A sales-tax hike has the potential of bringing in more money, but some lawmakers object to it because they believe it would unfairly penalize consumers. One legislator has proposed a 25-cent-a-gallon hike in the gasoline tax, though many consider that too hefty.

Whatever levy might be chosen, lawmakers would have to deal with a lid on state spending, which raises other political implications. The Gann Limit, named after political conservative Paul Gann and passed by voters in 1979, restricts annual government spending based on population and inflation.

Once the state reaches its limit, as it is expected to this year, leftover money can't be spent. Thus even if California were to take in more revenue from a tax increase, it wouldn't be able to use it.

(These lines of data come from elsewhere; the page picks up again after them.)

-- pv_equiv track=rewrite | github.com/ap-swift/emias | emias_check/parser.py | _estimate_page
-- ===== SOURCE A (Python) =====
-- def _estimate_page(text: str, position: int, page_texts: list[str]) -> int | None:
--     """Примерно определить номер страницы по позиции в полном тексте."""
--     if not page_texts:
--         return None
--     offset = 0
--     for i, pt in enumerate(page_texts):
--         end = offset + len(pt)
--         if position < end:
--             return i + 1
--         offset = end + 1  # +1 for the joining newline
--     return len(page_texts)
-- ===== SOURCE B (Python) =====
-- def _estimate_page(text: str, position: int, page_texts: list[str]) -> int | None:
--     """Prefix table of cumulative page-end offsets + binary search."""
--     if not page_texts:
--         return None
--     ends = []
--     off = 0
--     for pt in page_texts:
--         off += len(pt)
--         ends.append(off)
--         off += 1  # +1 for the joining newline
--     # hand-written bisect_right over the strictly increasing `ends`
--     lo, hi = 0, len(ends)
--     while lo < hi:
--         mid = (lo + hi) // 2
--         if position < ends[mid]:
--             hi = mid
--         else:
--             lo = mid + 1
--     return min(lo + 1, len(page_texts))
-- ===== Notes on version B (the rewrite author's own statement) =====
-- stated objective: alternative
-- what changed: Replaces the incremental early-return scan with building a strictly increasing prefix table of page-end offsets and locating the position by binary search (bisect_right), capping the result at the page count.
import Mathlib
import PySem

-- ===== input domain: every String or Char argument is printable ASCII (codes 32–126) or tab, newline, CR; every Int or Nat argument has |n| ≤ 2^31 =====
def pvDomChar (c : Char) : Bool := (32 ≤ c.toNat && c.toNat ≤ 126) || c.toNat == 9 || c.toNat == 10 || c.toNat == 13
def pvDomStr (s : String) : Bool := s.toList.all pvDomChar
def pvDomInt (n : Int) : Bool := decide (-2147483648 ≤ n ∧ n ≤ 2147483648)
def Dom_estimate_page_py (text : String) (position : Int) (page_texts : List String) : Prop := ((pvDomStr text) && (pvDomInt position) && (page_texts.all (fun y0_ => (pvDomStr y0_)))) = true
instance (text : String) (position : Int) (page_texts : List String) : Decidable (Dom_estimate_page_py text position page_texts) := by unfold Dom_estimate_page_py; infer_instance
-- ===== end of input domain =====

-- B replaces A's incremental early-return scan by a prefix table of page-end offsets
-- plus a binary search (bisect_right), capped at the page count (objective: alternative).

-- ===== PORT A =====
-- the for-loop of A as structural recursion over the same state (offset, i);
-- `none` encodes falling off the loop (the final `return len(page_texts)`)
def estA_loop (position : Int) (offset : Int) (i : Int) (pts : List String) : Option Int :=
  match pts with
  | [] => none
  | pt :: rest =>
    let e := offset + PySem.Str.len pt
    if position < e then some (i + 1) else estA_loop position (e + 1) (i + 1) rest

def estimate_page_py (text : String) (position : Int) (page_texts : List String) : Option Int :=
  if page_texts = [] then none
  else
    match estA_loop position 0 0 page_texts with
    | some r => some r
    | none => some (page_texts.length : Int)

-- ===== PORT B =====
-- the building for-loop of Source B: off += len(pt); ends.append(off); off += 1
def buildEnds (off : Int) (pts : List String) : List Int :=
  match pts with
  | [] => []
  | pt :: rest => (off + PySem.Str.len pt) :: buildEnds (off + PySem.Str.len pt + 1) rest

-- Source B's hand-written bisect_right while-loop; mid = (lo+hi)//2 on Nats is exact,
-- ends[mid] is always in range (lo < hi ≤ len), ported as getD (exact on that range)
def bsr (ends : List Int) (position : Int) (lo hi : Nat) : Nat :=
  if lo < hi then
    let mid := (lo + hi) / 2
    if position < ends.getD mid 0 then bsr ends position lo mid
    else bsr ends position (mid + 1) hi
  else lo
termination_by hi - lo
decreasing_by all_goals omega

def estimate_page_py_alt (text : String) (position : Int) (page_texts : List String) : Option Int :=
  if page_texts = [] then none
  else
    let ends := buildEnds 0 page_texts
    let lo := bsr ends position 0 ends.length
    some (min ((lo : Int) + 1) (page_texts.length : Int))

-- ===== PRECONDITION & SPEC =====
def Spec_estimate_page_py (text : String) (position : Int) (page_texts : List String) (out : Option Int) : Prop := out = estimate_page_py_alt text position page_texts
instance (text : String) (position : Int) (page_texts : List String) (out : Option Int) : Decidable (Spec_estimate_page_py text position page_texts out) := by unfold Spec_estimate_page_py; infer_instance

-- ===== CLAIM (what is proved, stated in full; the proofs are below) =====
def Claim_equal_estimate_page_py : Prop := ∀ (text : String) (position : Int) (page_texts : List String), Dom_estimate_page_py text position page_texts → Spec_estimate_page_py text position page_texts (estimate_page_py text position page_texts)

-- ===== LEMMAS AND PROOFS =====

lemma buildEnds_length (off : Int) (pts : List String) :
    (buildEnds off pts).length = pts.length := by
  induction pts generalizing off with
  | nil => rfl
  | cons pt rest ih => simp [buildEnds, ih]

lemma buildEnds_ge (off : Int) (pts : List String) (x : Int)
    (hx : x ∈ buildEnds off pts) : off ≤ x := by
  induction pts generalizing off with
  | nil => simp [buildEnds] at hx
  | cons pt rest ih =>
    have hlen : (0:Int) ≤ PySem.Str.len pt := by
      rw [PySem.Str.len_eq]; positivity
    simp only [buildEnds, List.mem_cons] at hx
    rcases hx with h | h
    · omega
    · have := ih (off + PySem.Str.len pt + 1) h
      omega

-- i < countP ↔ ends[i] ≤ position, for the strictly increasing prefix table
lemma cnt_iff (position : Int) (pts : List String) (off : Int) (i : Nat)
    (hi : i < (buildEnds off pts).length) :
    ((buildEnds off pts)[i]'hi ≤ position ↔
      i < (buildEnds off pts).countP (fun e => decide (e ≤ position))) := by
  induction pts generalizing off i with
  | nil => simp [buildEnds] at hi
  | cons pt rest ih =>
    simp only [buildEnds] at hi ⊢
    rw [List.countP_cons]
    simp only [decide_eq_true_eq]
    by_cases hpos : off + PySem.Str.len pt ≤ position
    · rw [if_pos hpos]
      cases i with
      | zero =>
        rw [List.getElem_cons_zero]
        omega
      | succ j =>
        simp only [List.length_cons] at hi
        have hj : j < (buildEnds (off + PySem.Str.len pt + 1) rest).length := by omega
        have hih := ih (off + PySem.Str.len pt + 1) j hj
        rw [List.getElem_cons_succ]
        omega
    · rw [if_neg hpos]
      have htail : (buildEnds (off + PySem.Str.len pt + 1) rest).countP
          (fun e => decide (e ≤ position)) = 0 := by
        rw [List.countP_eq_zero]
        intro x hx
        have := buildEnds_ge (off + PySem.Str.len pt + 1) rest x hx
        simp only [decide_eq_true_eq]
        omega
      rw [htail]
      cases i with
      | zero =>
        rw [List.getElem_cons_zero]
        omega
      | succ j =>
        simp only [List.length_cons] at hi
        have hj : j < (buildEnds (off + PySem.Str.len pt + 1) rest).length := by omega
        have hmem : (buildEnds (off + PySem.Str.len pt + 1) rest)[j]'hj ∈
            buildEnds (off + PySem.Str.len pt + 1) rest := List.getElem_mem hj
        have := buildEnds_ge (off + PySem.Str.len pt + 1) rest _ hmem
        rw [List.getElem_cons_succ]
        omega

-- A's loop returns i + countP + 1 when the count is short of the page count, none otherwise
lemma estA_loop_eq (position : Int) (pts : List String) (off : Int) (i : Int) :
    estA_loop position off i pts =
      (if (buildEnds off pts).countP (fun e => decide (e ≤ position)) < pts.length
       then some (i + ((buildEnds off pts).countP (fun e => decide (e ≤ position)) : Int) + 1)
       else none) := by
  induction pts generalizing off i with
  | nil => simp [estA_loop, buildEnds]
  | cons pt rest ih =>
    simp only [estA_loop, buildEnds]
    rw [List.countP_cons]
    simp only [decide_eq_true_eq]
    by_cases hpos : position < off + PySem.Str.len pt
    · have hne : ¬ (off + PySem.Str.len pt ≤ position) := by omega
      have htail : (buildEnds (off + PySem.Str.len pt + 1) rest).countP
          (fun e => decide (e ≤ position)) = 0 := by
        rw [List.countP_eq_zero]
        intro x hx
        have := buildEnds_ge (off + PySem.Str.len pt + 1) rest x hx
        simp only [decide_eq_true_eq]
        omega
      rw [if_pos hpos, htail, if_neg hne]
      simp
    · have hle : off + PySem.Str.len pt ≤ position := by omega
      rw [if_neg hpos, ih (off + PySem.Str.len pt + 1) (i + 1), if_pos hle]
      simp only [List.length_cons]
      by_cases hc : (buildEnds (off + PySem.Str.len pt + 1) rest).countP
          (fun e => decide (e ≤ position)) < rest.length
      · rw [if_pos hc, if_pos (by omega)]
        congr 1
        push_cast
        ring
      · rw [if_neg hc, if_neg (by omega)]

-- the binary search converges to any c with the bisect_right characterisation
lemma bsr_eq (ends : List Int) (position : Int) (c : Nat)
    (hiff : ∀ i (hi : i < ends.length), (ends[i]'hi ≤ position ↔ i < c)) :
    ∀ k lo hi, hi - lo = k → lo ≤ hi → hi ≤ ends.length → lo ≤ c → c ≤ hi →
      bsr ends position lo hi = c := by
  intro k
  induction k using Nat.strong_induction_on with
  | _ k ihk =>
    intro lo hi hk hlohi hhilen hloc hchi
    rw [bsr]
    by_cases h : lo < hi
    · rw [if_pos h]
      have hmid : (lo + hi) / 2 < ends.length := by omega
      have hget : ends.getD ((lo + hi) / 2) 0 = ends[(lo + hi) / 2]'hmid :=
        List.getD_eq_getElem ends 0 hmid
      have hm := hiff ((lo + hi) / 2) hmid
      by_cases hb : position < ends.getD ((lo + hi) / 2) 0
      · rw [if_pos hb]
        rw [hget] at hb
        have hcm : c ≤ (lo + hi) / 2 := by
          by_contra hcon
          have := hm.mpr (by omega)
          omega
        exact ihk ((lo + hi) / 2 - lo) (by omega) lo ((lo + hi) / 2) rfl
          (by omega) (by omega) hloc hcm
      · rw [if_neg hb]
        rw [hget] at hb
        have hcm : (lo + hi) / 2 < c := hm.mp (by omega)
        exact ihk (hi - ((lo + hi) / 2 + 1)) (by omega) ((lo + hi) / 2 + 1) hi rfl
          (by omega) hhilen (by omega) hchi
    · rw [if_neg h]
      omega

-- ===== VERDICT (by name: the statement is the Claim_ definition above) =====
theorem estimate_page_py_spec : Claim_equal_estimate_page_py := by
  intro text position page_texts _
  unfold Spec_estimate_page_py estimate_page_py estimate_page_py_alt
  by_cases hnil : page_texts = []
  · simp [hnil]
  · rw [if_neg hnil, if_neg hnil, estA_loop_eq]
    have hclen : (buildEnds 0 page_texts).countP (fun e => decide (e ≤ position)) ≤
        page_texts.length := by
      have := List.countP_le_length (p := fun e => decide (e ≤ position))
        (l := buildEnds 0 page_texts)
      rw [buildEnds_length] at this
      exact this
    have hbsr : bsr (buildEnds 0 page_texts) position 0 (buildEnds 0 page_texts).length =
        (buildEnds 0 page_texts).countP (fun e => decide (e ≤ position)) := by
      refine bsr_eq _ position _ (fun i hi => cnt_iff position page_texts 0 i hi)
        (buildEnds 0 page_texts).length 0 (buildEnds 0 page_texts).length rfl
        (by omega) le_rfl (by omega) ?_
      rw [buildEnds_length]
      exact hclen
    simp only [hbsr]
    have hlen0 : page_texts.length ≠ 0 := by
      simpa [List.length_eq_zero_iff] using hnil
    by_cases hlt : (buildEnds 0 page_texts).countP (fun e => decide (e ≤ position)) <
        page_texts.length
    · rw [if_pos hlt]
      simp only [Option.some.injEq]
      omega
    · rw [if_neg hlt]
      simp only [Option.some.injEq]
      omega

There is one exception: Under Gann, the state is allowed to exceed the spending cap in emergencies declared by the governor and state Legislature. But the funds have to be repaid within the next three years, which would mean a state already pinched would be pinched even more.

One way around this would be for the Legislature to pass a temporary tax hike and a one-shot exemption to Gann, which would require the approval of voters.

Another would be to move up an initiative now scheduled for next June's ballot. That measure seeks to permanently raise the gas tax to finance new highway construction and would give the state the authority to exceed the spending lid, which might be able to be invoked to deal with earthquake aid.

Whether or not this is done, many politicians believe the road and other infrastructure needs highlighted by the earthquake have increased the likelihood that this measure will pass.

Beyond this, some analysts say the quake of '89 could lead to a more far-reaching reappraisal of the state's unwillingness to tax and spend, which probably reached its peak with the passage of Proposition 13, the tax-slashing measure, in 1978 and Gann a year later.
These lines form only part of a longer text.